Someone asked me how my blog and newspaper column came to be titled "Bleachers Brew". It's like this, it's an amalgam of sorts of two things: The bleachers area in the stadium/arena where I used to sit when I would watch baseball, football, and basketball games and Miles Davis' great jazz album Bitches Brew. That's how it got culled together. I originally planned on calling it "The View from the Big Chair" that is a nod to Tears For Fear's second album, Songs from the Big Chair. So there.

Sunday, July 27, 2014

Stephon Marbury for a Cause (Jersey for A Cause and the victims of Biliary Artesia)

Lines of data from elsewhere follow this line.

-- pv_equiv track=rewrite | github.com/noguesan/TP_Integrado_lenguajes | src/utils/funciones.py | agrupar_por_anio_y_trimestre
-- ===== SOURCE A (Python) =====
-- def separar_por_trimestre(dict_anios):
--     dict_final = {}
--     for anio in dict_anios:
--         dict_temporal = {}
--
--         for filas in dict_anios[anio]:
--             trimestre = filas[2]
--             if trimestre not in dict_temporal:
--                 dict_temporal[trimestre] = []
--             dict_temporal[trimestre].append(filas)
--
--         dict_final[anio] = dict_temporal
--     return dict_final
--
-- def agrupar_por_anio_y_trimestre(filas, col_anio=1):
--     grupos = {}
--     for fila in filas:
--         anio = fila[col_anio]
--         if anio not in grupos:
--             grupos[anio] = []
--         grupos[anio].append(fila)
--     grupos_final = separar_por_trimestre(grupos)
--     return grupos_final
-- ===== SOURCE B (Python) =====
-- def agrupar_por_anio_y_trimestre(filas, col_anio=1):
--     grupos = {}
--     for fila in filas:
--         grupos.setdefault(fila[col_anio], {}).setdefault(fila[2], []).append(fila)
--     return grupos
-- ===== Notes on version B (the rewrite author's own statement) =====
-- stated objective: simpler
-- what changed: Collapses A's two passes (group rows by year, then re-iterate each year's rows to split by quarter via a helper) into one loop building the nested dict directly with setdefault.
import Mathlib
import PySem

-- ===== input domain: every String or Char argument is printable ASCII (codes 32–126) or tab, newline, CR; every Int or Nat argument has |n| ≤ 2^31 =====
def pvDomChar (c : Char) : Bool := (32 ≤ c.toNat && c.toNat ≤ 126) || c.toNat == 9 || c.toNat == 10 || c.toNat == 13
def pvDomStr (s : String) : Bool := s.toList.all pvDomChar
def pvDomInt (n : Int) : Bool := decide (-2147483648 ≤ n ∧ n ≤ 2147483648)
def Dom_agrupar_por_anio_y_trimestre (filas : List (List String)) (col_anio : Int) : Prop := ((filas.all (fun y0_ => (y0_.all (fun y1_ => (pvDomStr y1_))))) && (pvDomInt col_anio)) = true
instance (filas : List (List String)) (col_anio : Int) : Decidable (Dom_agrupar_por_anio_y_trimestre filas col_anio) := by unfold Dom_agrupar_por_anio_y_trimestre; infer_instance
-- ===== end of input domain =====

-- B collapses A's two passes (group by year, then a helper re-splitting each year's rows by quarter)
-- into ONE loop building the nested dict directly with setdefault; objective: simpler.

-- fila[i]  (IndexError = none, excluded by Pre_; the "" default is never reached inside Pre_)
def pvCol (fila : List String) (i : Int) : String := (PySem.List.pyGet? fila i).getD ""

-- ===== PORT A =====
-- 'for anio in dict_anios:' iterates keys in insertion order, 'dict_anios[anio]' fetches the value:
-- exact as a fold over the items list (keys are unique, values paired in the same order).
def separar_por_trimestre (dict_anios : PySem.Dict String (List (List String))) :
    PySem.Dict String (PySem.Dict String (List (List String))) :=
  dict_anios.items.foldl (fun dict_final p =>
    let dict_temporal := p.2.foldl (fun dt filas_ =>
      let trimestre := pvCol filas_ 2
      let dt1 := if dt.contains trimestre then dt else dt.insert trimestre []
      dt1.insert trimestre (dt1.getD trimestre [] ++ [filas_])) PySem.Dict.empty
    dict_final.insert p.1 dict_temporal) PySem.Dict.empty

def agrupar_por_anio_y_trimestre (filas : List (List String)) (col_anio : Int) :
    List (String × List (String × List (List String))) :=
  let grupos := filas.foldl (fun g fila =>
    let anio := pvCol fila col_anio
    let g1 := if g.contains anio then g else g.insert anio []
    g1.insert anio (g1.getD anio [] ++ [fila])) PySem.Dict.empty
  (separar_por_trimestre grupos).items.map (fun p => (p.1, p.2.items))

-- ===== PORT B =====
def agrupar_por_anio_y_trimestre_alt (filas : List (List String)) (col_anio : Int) :
    List (String × List (String × List (List String))) :=
  let grupos := filas.foldl (fun g fila =>
    let g1 := g.setdefault (pvCol fila col_anio) PySem.Dict.empty
    let inner := g1.getD (pvCol fila col_anio) PySem.Dict.empty
    let inner1 := inner.setdefault (pvCol fila 2) []
    g1.insert (pvCol fila col_anio)
      (inner1.insert (pvCol fila 2) (inner1.getD (pvCol fila 2) [] ++ [fila]))) PySem.Dict.empty
  grupos.items.map (fun p => (p.1, p.2.items))

-- ===== PRECONDITION & SPEC =====
-- Pre_: every row admits both lookups fila[col_anio] and fila[2]; otherwise Python raises IndexError.
def Pre_agrupar_por_anio_y_trimestre (filas : List (List String)) (col_anio : Int) : Prop :=
  ∀ fila ∈ filas, PySem.Raise.InRange fila.length col_anio ∧ PySem.Raise.InRange fila.length 2
instance (filas : List (List String)) (col_anio : Int) : Decidable (Pre_agrupar_por_anio_y_trimestre filas col_anio) := by unfold Pre_agrupar_por_anio_y_trimestre; infer_instance
def pvWitness_agrupar_por_anio_y_trimestre : List (List String) × Int :=
  ([["a", "2020", "Q1"], ["b", "2020", "Q2"], ["c", "2021", "Q1"]], 1)

def Spec_agrupar_por_anio_y_trimestre (filas : List (List String)) (col_anio : Int) (out : List (String × List (String × List (List String)))) : Prop := out = agrupar_por_anio_y_trimestre_alt filas col_anio
instance (filas : List (List String)) (col_anio : Int) (out : List (String × List (String × List (List String)))) : Decidable (Spec_agrupar_por_anio_y_trimestre filas col_anio out) := by unfold Spec_agrupar_por_anio_y_trimestre; infer_instance

-- ===== CLAIM (what is proved, stated in full; the proofs are below) =====
def Claim_equal_agrupar_por_anio_y_trimestre : Prop := ∀ (filas : List (List String)) (col_anio : Int), Dom_agrupar_por_anio_y_trimestre filas col_anio → Pre_agrupar_por_anio_y_trimestre filas col_anio → Spec_agrupar_por_anio_y_trimestre filas col_anio (agrupar_por_anio_y_trimestre filas col_anio)

-- ===== LEMMAS AND PROOFS =====

-- normalized step functions (proof-only)
def pvStepA (col : Int) (g : PySem.Dict String (List (List String))) (fila : List String) :
    PySem.Dict String (List (List String)) :=
  g.insert (pvCol fila col) (g.getD (pvCol fila col) [] ++ [fila])

def pvStepT (dt : PySem.Dict String (List (List String))) (fila : List String) :
    PySem.Dict String (List (List String)) :=
  dt.insert (pvCol fila 2) (dt.getD (pvCol fila 2) [] ++ [fila])

def pvSplitq (rows : List (List String)) : PySem.Dict String (List (List String)) :=
  rows.foldl pvStepT PySem.Dict.empty

def pvSep (d : PySem.Dict String (List (List String))) :
    PySem.Dict String (PySem.Dict String (List (List String))) :=
  d.items.foldl (fun df p => df.insert p.1 (pvSplitq p.2)) PySem.Dict.empty

def pvStepB (col : Int) (h : PySem.Dict String (PySem.Dict String (List (List String))))
    (fila : List String) : PySem.Dict String (PySem.Dict String (List (List String))) :=
  h.insert (pvCol fila col) (pvStepT (h.getD (pvCol fila col) PySem.Dict.empty) fila)

-- "if k not in d: d[k]=[]; d[k].append(x)" collapses to one insert
theorem pv_ifstep_eq {ν : Type} (dt : PySem.Dict String (List ν)) (t : String) (x : ν) :
    (let dt1 := if dt.contains t then dt else dt.insert t []
     dt1.insert t (dt1.getD t [] ++ [x])) = dt.insert t (dt.getD t [] ++ [x]) := by
  by_cases hc : dt.contains t = true
  · simp [hc]
  · simp only [Bool.not_eq_true] at hc
    simp [hc, PySem.Dict.getD_insert_self, PySem.Dict.insert_insert_self,
      PySem.Dict.getD_of_not_contains dt _ hc]

theorem pv_setdefstep_eq {ν : Type} (dt : PySem.Dict String (List ν)) (t : String) (x : ν) :
    (let dt1 := dt.setdefault t []
     dt1.insert t (dt1.getD t [] ++ [x])) = dt.insert t (dt.getD t [] ++ [x]) := by
  by_cases hc : dt.contains t = true
  · simp [PySem.Dict.setdefault_of_contains dt _ hc]
  · simp only [Bool.not_eq_true] at hc
    simp [PySem.Dict.setdefault_of_not_contains dt _ hc, PySem.Dict.getD_insert_self,
      PySem.Dict.insert_insert_self, PySem.Dict.getD_of_not_contains dt _ hc]

theorem pv_sepA_eq (d : PySem.Dict String (List (List String))) :
    separar_por_trimestre d = pvSep d := by
  unfold separar_por_trimestre pvSep
  congr 1
  funext df p
  have h : (p.2.foldl (fun dt filas_ =>
      let trimestre := pvCol filas_ 2
      let dt1 := if dt.contains trimestre then dt else dt.insert trimestre []
      dt1.insert trimestre (dt1.getD trimestre [] ++ [filas_])) PySem.Dict.empty) = pvSplitq p.2 := by
    unfold pvSplitq
    congr 1
    funext dt fila
    exact pv_ifstep_eq dt (pvCol fila 2) fila
  exact congrArg (df.insert p.1) h

theorem pv_stepB_eq (col : Int) :
    (fun (g : PySem.Dict String (PySem.Dict String (List (List String)))) fila =>
      let g1 := g.setdefault (pvCol fila col) PySem.Dict.empty
      let inner := g1.getD (pvCol fila col) PySem.Dict.empty
      let inner1 := inner.setdefault (pvCol fila 2) []
      g1.insert (pvCol fila col)
        (inner1.insert (pvCol fila 2) (inner1.getD (pvCol fila 2) [] ++ [fila]))) = pvStepB col := by
  funext g fila
  show (let g1 := g.setdefault (pvCol fila col) PySem.Dict.empty
        let inner := g1.getD (pvCol fila col) PySem.Dict.empty
        let inner1 := inner.setdefault (pvCol fila 2) []
        g1.insert (pvCol fila col)
          (inner1.insert (pvCol fila 2) (inner1.getD (pvCol fila 2) [] ++ [fila]))) = _
  by_cases hc : g.contains (pvCol fila col) = true
  · simp only [PySem.Dict.setdefault_of_contains g _ hc]
    rw [pv_setdefstep_eq]
    rfl
  · simp only [Bool.not_eq_true] at hc
    simp only [PySem.Dict.setdefault_of_not_contains g _ hc, PySem.Dict.getD_insert_self,
      PySem.Dict.insert_insert_self]
    rw [pv_setdefstep_eq]
    unfold pvStepB pvStepT
    rw [PySem.Dict.getD_of_not_contains g _ hc]

-- keys of the mapped items
theorem pv_sep_items (d : PySem.Dict String (List (List String))) (hnd : d.keys.Nodup) :
    (pvSep d).items = d.items.map (fun p => (p.1, pvSplitq p.2)) := by
  unfold pvSep
  have := PySem.Dict.items_foldl_insert_fresh d.items Prod.fst (fun p => pvSplitq p.2)
      PySem.Dict.empty (fun a _ => by simp [PySem.Dict.contains_empty]) hnd
  simpa [PySem.Dict.empty] using this

theorem pv_contains_sep (d : PySem.Dict String (List (List String))) (hnd : d.keys.Nodup)
    (a : String) : (pvSep d).contains a = d.contains a := by
  simp [PySem.Dict.contains, pv_sep_items d hnd, List.any_map, Function.comp_def]

theorem pv_keys_sep (d : PySem.Dict String (List (List String))) (hnd : d.keys.Nodup) :
    (pvSep d).keys = d.keys := by
  simp [PySem.Dict.keys, pv_sep_items d hnd, List.map_map, Function.comp_def]

-- the one-step commuting square
theorem pv_step_comm (col : Int) (g : PySem.Dict String (List (List String)))
    (fila : List String) (hnd : g.keys.Nodup) :
    pvSep (pvStepA col g fila) = pvStepB col (pvSep g) fila := by
  set a := pvCol fila col with ha
  by_cases hc : g.contains a = true
  · -- year already present: replace in place on both sides
    obtain ⟨p, hpmem, hpa⟩ := List.any_eq_true.mp hc
    have hpa' : p.1 = a := by simpa using hpa
    have hget : g.getD a [] = p.2 := by
      have : (a, p.2) ∈ g.items := by rw [← hpa']; exact hpmem
      exact PySem.Dict.getD_of_mem_items g this hnd []
    have hsget : (pvSep g).getD a PySem.Dict.empty = pvSplitq p.2 := by
      have hmem : (a, pvSplitq p.2) ∈ (pvSep g).items := by
        rw [pv_sep_items g hnd]
        exact List.mem_map.mpr ⟨p, hpmem, by rw [hpa']⟩
      have hknd : (pvSep g).keys.Nodup := by rw [pv_keys_sep g hnd]; exact hnd
      exact PySem.Dict.getD_of_mem_items _ hmem hknd _
    apply PySem.Dict.ext
    have hcs : (pvSep g).contains a = true := by rw [pv_contains_sep g hnd]; exact hc
    have hndA : (pvStepA col g fila).keys.Nodup := PySem.Dict.nodup_keys_insert _ _ _ hnd
    rw [pv_sep_items _ hndA]
    unfold pvStepA pvStepB
    rw [← ha, PySem.Dict.items_insert, PySem.Dict.items_insert]
    simp only [hc, hcs, if_pos, pv_sep_items g hnd, List.map_map]
    apply List.map_congr_left
    intro q hq
    by_cases hqa : (q.1 == a) = true
    · simp only [Function.comp, hqa, if_pos]
      have hq2 : g.getD a [] = q.2 := by
        have hq1 : q.1 = a := by simpa using hqa
        have : (a, q.2) ∈ g.items := by rw [← hq1]; exact hq
        exact PySem.Dict.getD_of_mem_items g this hnd []
      have hsplit : pvSplitq (g.getD a [] ++ [fila]) = pvStepT (pvSplitq (g.getD a [])) fila := by
        unfold pvSplitq; rw [List.foldl_append]; rfl
      rw [hsget, hsplit, hget]
    · simp [Function.comp, hqa]
  · -- fresh year: both sides append
    simp only [Bool.not_eq_true] at hc
    have hgd : g.getD a [] = [] := PySem.Dict.getD_of_not_contains g _ hc
    have hcs : (pvSep g).contains a = false := by rw [pv_contains_sep g hnd]; exact hc
    have hsgd : (pvSep g).getD a PySem.Dict.empty = PySem.Dict.empty :=
      PySem.Dict.getD_of_not_contains _ _ hcs
    apply PySem.Dict.ext
    have hndA : (pvStepA col g fila).keys.Nodup := PySem.Dict.nodup_keys_insert _ _ _ hnd
    rw [pv_sep_items _ hndA]
    unfold pvStepA pvStepB
    rw [← ha, PySem.Dict.items_insert, PySem.Dict.items_insert]
    simp only [hc, hcs, if_neg, Bool.false_eq_true, not_false_iff, hgd, hsgd,
      pv_sep_items g hnd, List.map_append]
    rfl

theorem pv_fold_comm (col : Int) (filas : List (List String))
    (g : PySem.Dict String (List (List String))) (hnd : g.keys.Nodup) :
    pvSep (filas.foldl (pvStepA col) g) = filas.foldl (pvStepB col) (pvSep g) := by
  induction filas generalizing g with
  | nil => rfl
  | cons fila rest ih =>
    simp only [List.foldl_cons]
    rw [← pv_step_comm col g fila hnd]
    exact ih _ (PySem.Dict.nodup_keys_insert _ _ _ hnd)

-- ===== VERDICT (by name: the statement is the Claim_ definition above) =====
theorem agrupar_por_anio_y_trimestre_spec : Claim_equal_agrupar_por_anio_y_trimestre := by
  intro filas col_anio _ _
  unfold Spec_agrupar_por_anio_y_trimestre
  simp only [agrupar_por_anio_y_trimestre, agrupar_por_anio_y_trimestre_alt]
  have hA : (fun (g : PySem.Dict String (List (List String))) fila =>
      let anio := pvCol fila col_anio
      let g1 := if g.contains anio then g else g.insert anio []
      g1.insert anio (g1.getD anio [] ++ [fila])) = pvStepA col_anio := by
    funext g fila
    exact pv_ifstep_eq g (pvCol fila col_anio) fila
  rw [hA, pv_stepB_eq col_anio, pv_sepA_eq,
    pv_fold_comm col_anio filas PySem.Dict.empty (by simp [PySem.Dict.empty, PySem.Dict.keys])]
  rfl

Andrew Tan of Jersey Haven, Stephon Marbury, and Sheryl Reyes hold up the Love is Love special and limited edition jersey (with Marbury on the back with his #3) that will benefit victims of Biliary Artesia.
This appears on the NBA Philippines site.

Marbury for A Cause
by rick olivares

If you’ve come expecting the sneer and streetwise attitude that Stephon Marbury displayed during his NBA career to be on full display at the Heroes Café at Bonifacio High Street you’d be pleasantly surprised to see that Star is all smiles and looks you in the eye when you hold a conversation. He smiles and cracks jokes. He never fails to pose for a photo, sign an autograph, or answer questions.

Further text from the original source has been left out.